A ação policial que é realizada há mais de trinta dias na comunidade da Vila Cruzeiro localizada no bairro da Penha no Rio de Janeiro é emblemática das relações históricas mantidas entre o Estado e as comunidades pobres onde a presença negra é marcante.
Antes de ser reconhecida como uma favela a Vila Cruzeiro foi conhecida como o Quilombo da Penha. Formado no final século XIX no entorno da Igreja de N. S. da Penha proprietária das terras de uma antiga fazenda doadas por seu proprietário à Irmandade. A formação do Quilombo se deveu a atuação de um padre abolicionista e republicano no abrigo a escravos fugidos. Um fato curioso ocorrido e também emblemático foi a visita da Princesa Isabel ao Santuário 18 dias antes de proclamada a Lei Áurea.

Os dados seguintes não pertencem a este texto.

-- pv_equiv track=rewrite | github.com/Ashiq-am/Path-of-Python | 39.Python Programming Examples/5.String Programs/Python – Capitalize repeated characters in a string/Capitalize repeated characters in a string.py | RepeatedUpper
-- ===== SOURCE A (Python) =====
-- def RepeatedUpper(s):
--
-- 	# declaring dictionary
-- 	dic = {}
--
-- 	# Traversing the string
-- 	for i in s:
--
-- 		# If the character is already
-- 		# present in dictionary then increment
-- 		# the frequency of the character
-- 		if i in dic:
-- 			dic[i] = dic[i]+1
--
-- # If the character is not present in
-- # the dictionary then inserting
-- # the character in the dictionary
-- 		else:
-- 			dic[i] = 1
-- 	ans = ''
--
-- 	# traversing the string
-- 	for i in s:
--
-- 		# if the frequency of the character is
-- 		# greater than one
-- 		if dic[i] > 1:
--
-- 			# change into uppercase
-- 			i = i.upper()
--
-- 		# appending each character to the ans
-- 		ans = ans+i
-- 	return ans
-- ===== SOURCE B (Python) =====
-- def RepeatedUpper(s):
--     # Sort-then-scan: sort the characters, read off the duplicated ones from
--     # adjacent equal pairs, then translate the original string.
--     t = sorted(s)
--     dups = {a for a, b in zip(t, t[1:]) if a == b}
--     return ''.join(c.upper() if c in dups else c for c in s)
-- ===== Notes on version B (the rewrite author's own statement) =====
-- stated objective: alternative
-- what changed: A's frequency dictionary and counting loop are replaced by sort-then-scan: sort the characters, collect the duplicated ones from adjacent equal pairs of the sorted list, then map each original character through that set; no counts are ever maintained.
import Mathlib
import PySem

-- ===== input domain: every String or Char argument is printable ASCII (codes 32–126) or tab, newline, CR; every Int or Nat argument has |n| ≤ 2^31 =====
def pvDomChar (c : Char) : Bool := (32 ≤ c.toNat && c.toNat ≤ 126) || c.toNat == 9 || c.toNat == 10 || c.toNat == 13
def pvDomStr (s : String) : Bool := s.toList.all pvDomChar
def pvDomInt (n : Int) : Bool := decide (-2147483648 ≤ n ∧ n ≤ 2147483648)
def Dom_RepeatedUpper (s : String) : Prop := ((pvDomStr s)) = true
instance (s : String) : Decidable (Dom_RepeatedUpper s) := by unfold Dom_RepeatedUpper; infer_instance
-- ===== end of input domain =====

-- B replaces A's frequency dictionary with sort-then-scan (duplicated chars read off adjacent equal pairs of the sorted list); alternative algorithm, same return value.


-- ===== PORT A =====
-- first loop: build the frequency dict (dic[i] is always present in the second loop, so dic[i] = dic.getD i 0 there)
def RepeatedUpper (s : String) : String :=
  let dic : PySem.Dict Char Int :=
    s.toList.foldl
      (fun d i => if d.contains i then d.insert i (d.getD i 0 + 1) else d.insert i 1)
      PySem.Dict.empty
  let ans : List Char :=
    s.toList.foldl
      (fun ans i => ans ++ [if dic.getD i 0 > 1 then PySem.Chars.upperChar i else i])
      []
  String.ofList ans

-- ===== PORT B =====
-- duplicated characters of t: {a for a, b in zip(t, t[1:]) if a == b} (t[1:] is PySem.List.slice)
def pvDups (t : List Char) : List Char :=
  ((t.zip (PySem.List.slice t (some 1) none)).filter (fun p => p.1 == p.2)).map (·.1)

def RepeatedUpper_alt (s : String) : String :=
  let t := PySem.List.sorted s.toList (fun c => c) false
  let dups : PySem.Set Char := PySem.Set.ofList (pvDups t)
  String.ofList (s.toList.map (fun c =>
    if PySem.Set.contains dups c then PySem.Chars.upperChar c else c))

-- ===== PRECONDITION & SPEC =====
def Spec_RepeatedUpper (s : String) (out : String) : Prop := out = RepeatedUpper_alt s
instance (s : String) (out : String) : Decidable (Spec_RepeatedUpper s out) := by unfold Spec_RepeatedUpper; infer_instance

-- ===== CLAIM (what is proved, stated in full; the proofs are below) =====
def Claim_equal_RepeatedUpper : Prop := ∀ (s : String), Dom_RepeatedUpper s → Spec_RepeatedUpper s (RepeatedUpper s)

-- ===== LEMMAS AND PROOFS =====

-- A's branchy counting step is extensionally the unconditional insert-increment step
theorem pv_branch_eq :
    (fun (d : PySem.Dict Char Int) (i : Char) =>
        if d.contains i then d.insert i (d.getD i 0 + 1) else d.insert i 1) =
    (fun (d : PySem.Dict Char Int) (i : Char) => d.insert i (d.getD i 0 + 1)) := by
  funext d i
  by_cases h : d.contains i
  · simp [h]
  · rw [if_neg (by simp [h]), PySem.Dict.getD_of_not_contains d 0 (by simpa using h)]
    norm_num

-- the dict A builds maps every character to its count in s
theorem pv_dic_getD (l : List Char) (c : Char) :
    (l.foldl
      (fun d i => if d.contains i then d.insert i (d.getD i 0 + 1) else d.insert i 1)
      PySem.Dict.empty).getD c 0 = (l.count c : Int) := by
  rw [pv_branch_eq, PySem.Dict.getD_foldl_insert_add_one, PySem.Dict.getD_empty]
  simp

-- structural step of pvDups
theorem pvDups_cons_cons (x y : Char) (ys : List Char) :
    pvDups (x :: y :: ys) = (if x = y then [x] else []) ++ pvDups (y :: ys) := by
  simp only [pvDups, PySem.List.slice_from_one, List.tail_cons, List.zip_cons_cons,
    List.filter_cons]
  by_cases h : x = y <;> simp [h]

-- a character in pvDups t occurs at least twice in t
theorem count_of_mem_pvDups (t : List Char) (c : Char) (h : c ∈ pvDups t) :
    2 ≤ t.count c := by
  induction t with
  | nil => simp [pvDups, PySem.List.slice] at h
  | cons x xs ih =>
    cases xs with
    | nil => simp [pvDups, PySem.List.slice_from_one] at h
    | cons y ys =>
      rw [pvDups_cons_cons] at h
      rcases List.mem_append.mp h with h1 | h2
      · have hxy : x = y := by by_contra hne; simp [hne] at h1
        have hcx : c = x := by simpa [hxy] using h1
        subst hcx; subst hxy
        simp
      · have := ih h2
        calc 2 ≤ (y :: ys).count c := this
          _ ≤ (x :: y :: ys).count c := by simp [List.count_cons]

-- in a sorted list, a character occurring at least twice appears in an adjacent equal pair
theorem mem_pvDups_of_count (t : List Char) (hs : t.Pairwise (· ≤ ·)) (c : Char)
    (h : 2 ≤ t.count c) : c ∈ pvDups t := by
  induction t with
  | nil => simp at h
  | cons x xs ih =>
    cases xs with
    | nil =>
      rw [List.count_cons, List.count_nil] at h
      split at h <;> omega
    | cons y ys =>
      rw [pvDups_cons_cons]
      by_cases hxc : x = c
      · subst hxc
        -- head = c and count >= 2 force the second element to be c too
        have hmem : x ∈ y :: ys := by
          rw [List.count_cons_self] at h
          exact List.count_pos_iff.mp (by omega)
        have hyc : y = x := by
          rcases List.mem_cons.mp hmem with h' | h'
          · exact h'.symm
          · have h1 : x ≤ y := (List.pairwise_cons.mp hs).1 y (by simp)
            have h2 : y ≤ x := ((List.pairwise_cons.mp (List.pairwise_cons.mp hs).2).1) x h'
            exact le_antisymm h2 h1
        subst hyc
        simp
      · have hcount : 2 ≤ (y :: ys).count c := by
          rw [List.count_cons] at h
          simpa [hxc] using h
        have := ih (List.pairwise_cons.mp hs).2 hcount
        exact List.mem_append.mpr (Or.inr this)

-- membership in B's dups set is exactly "count > 1 in s"
theorem pv_dups_iff (l : List Char) (c : Char) :
    (PySem.Set.contains (PySem.Set.ofList (pvDups (PySem.List.sorted l (fun c => c) false))) c = true)
      ↔ 1 < l.count c := by
  rw [PySem.Set.contains_iff, PySem.Set.mem_ofList]
  constructor
  · intro h
    have h2 := count_of_mem_pvDups _ _ h
    have hperm : (PySem.List.sorted l (fun c => c) false).Perm l := PySem.List.sorted_perm l _ _
    rw [hperm.count_eq] at h2
    omega
  · intro h
    have hperm : (PySem.List.sorted l (fun c => c) false).Perm l := PySem.List.sorted_perm l _ _
    apply mem_pvDups_of_count
    · simpa using PySem.List.sorted_pairwise l (fun c => c)
    · rw [hperm.count_eq]; omega

-- ===== VERDICT (by name: the statement is the Claim_ definition above) =====
theorem RepeatedUpper_spec : Claim_equal_RepeatedUpper := by
  intro s _
  show RepeatedUpper s = RepeatedUpper_alt s
  simp only [RepeatedUpper, RepeatedUpper_alt,
    PySem.List.foldl_append_singleton_eq_map, List.nil_append]
  congr 1
  apply List.map_congr_left
  intro c _
  rw [pv_dic_getD]
  by_cases h : 1 < s.toList.count c
  · rw [if_pos ((pv_dups_iff _ _).mpr h), if_pos (by exact_mod_cast h)]
  · rw [if_neg (fun hc => h ((pv_dups_iff _ _).mp hc)), if_neg (by exact_mod_cast h)]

O santuário tornou-se um importante centro de peregrinação da colônia portuguesa gerando uma das mais importantes e tradicionais festas populares das primeiras décadas do século XX. A própria história do samba passa pela Festa da Penha onde no mês de outubro eram (e ainda são) dedicadas homenagens à santa e se misturavam portugueses com as tradições católicas e negros com o candomblé, a capoeira e o emergente samba.
A festa da Penha também foi durante mais de meio século o início do carnaval na cidade do Rio de Janeiro quando eram lançados os sambas e marchinhas em teste junto ao gosto popular para os bailes carnavalescos. Já que a primeira rádio só veio a ser criada em 1923, até então era a festa da Penha o grande difusor do samba e Tia Ciata a freqüentou com sua barraca até sua morte em 1924. A capoeira também teve na Penha um dos grandes redutos de bambas e junto ao samba e ao Candomblé geravam por parte da polícia forte repressão que era aclamada e incentivada pela imprensa contra aquele “pessoal duvidoso”, os conflitos também ocorriam entre negros e portugueses.
A presença mais notória e recente sobre a Vila Cruzeiro no noticiário se deveu ao assassinato do jornalista Tim Lopes há um ano. E agora, desde há pouco mais de trinta dias quando foi iniciada uma operação policial pela morte de dois policiais militares executados por criminosos daquela região ocorridas no local da morte cruel do menino João Hélio, fato que gerou grande comoção e foi amplamente noticiado e que também contribuiu para estas ações policiais.
Durante a última campanha eleitoral para o governo do estado o atual governador Sérgio Cabral chegou a declarar que sobre um dos maiores focos de terrorismo sobre estas populações o temível Caveirão não seria mais utilizado para promover a in-segurança pública local. Mas ao contrário, agindo como qualquer político da época da enganação da ‘bica d’água’ tem levado às últimas conseqüências uma política que só tem similar no regime nazista do apartheid. Eleito com expressiva votação e sob uma aliança de forças políticas progressistas o atual governador que chegou a ser apontado como eventual candidato a próxima eleição à Presidência da República tem agora inelutavelmente manchada sua anterior reputação de protetor da terceira idade e dos jovens, imagem sob a qual chegou até ao senado federal.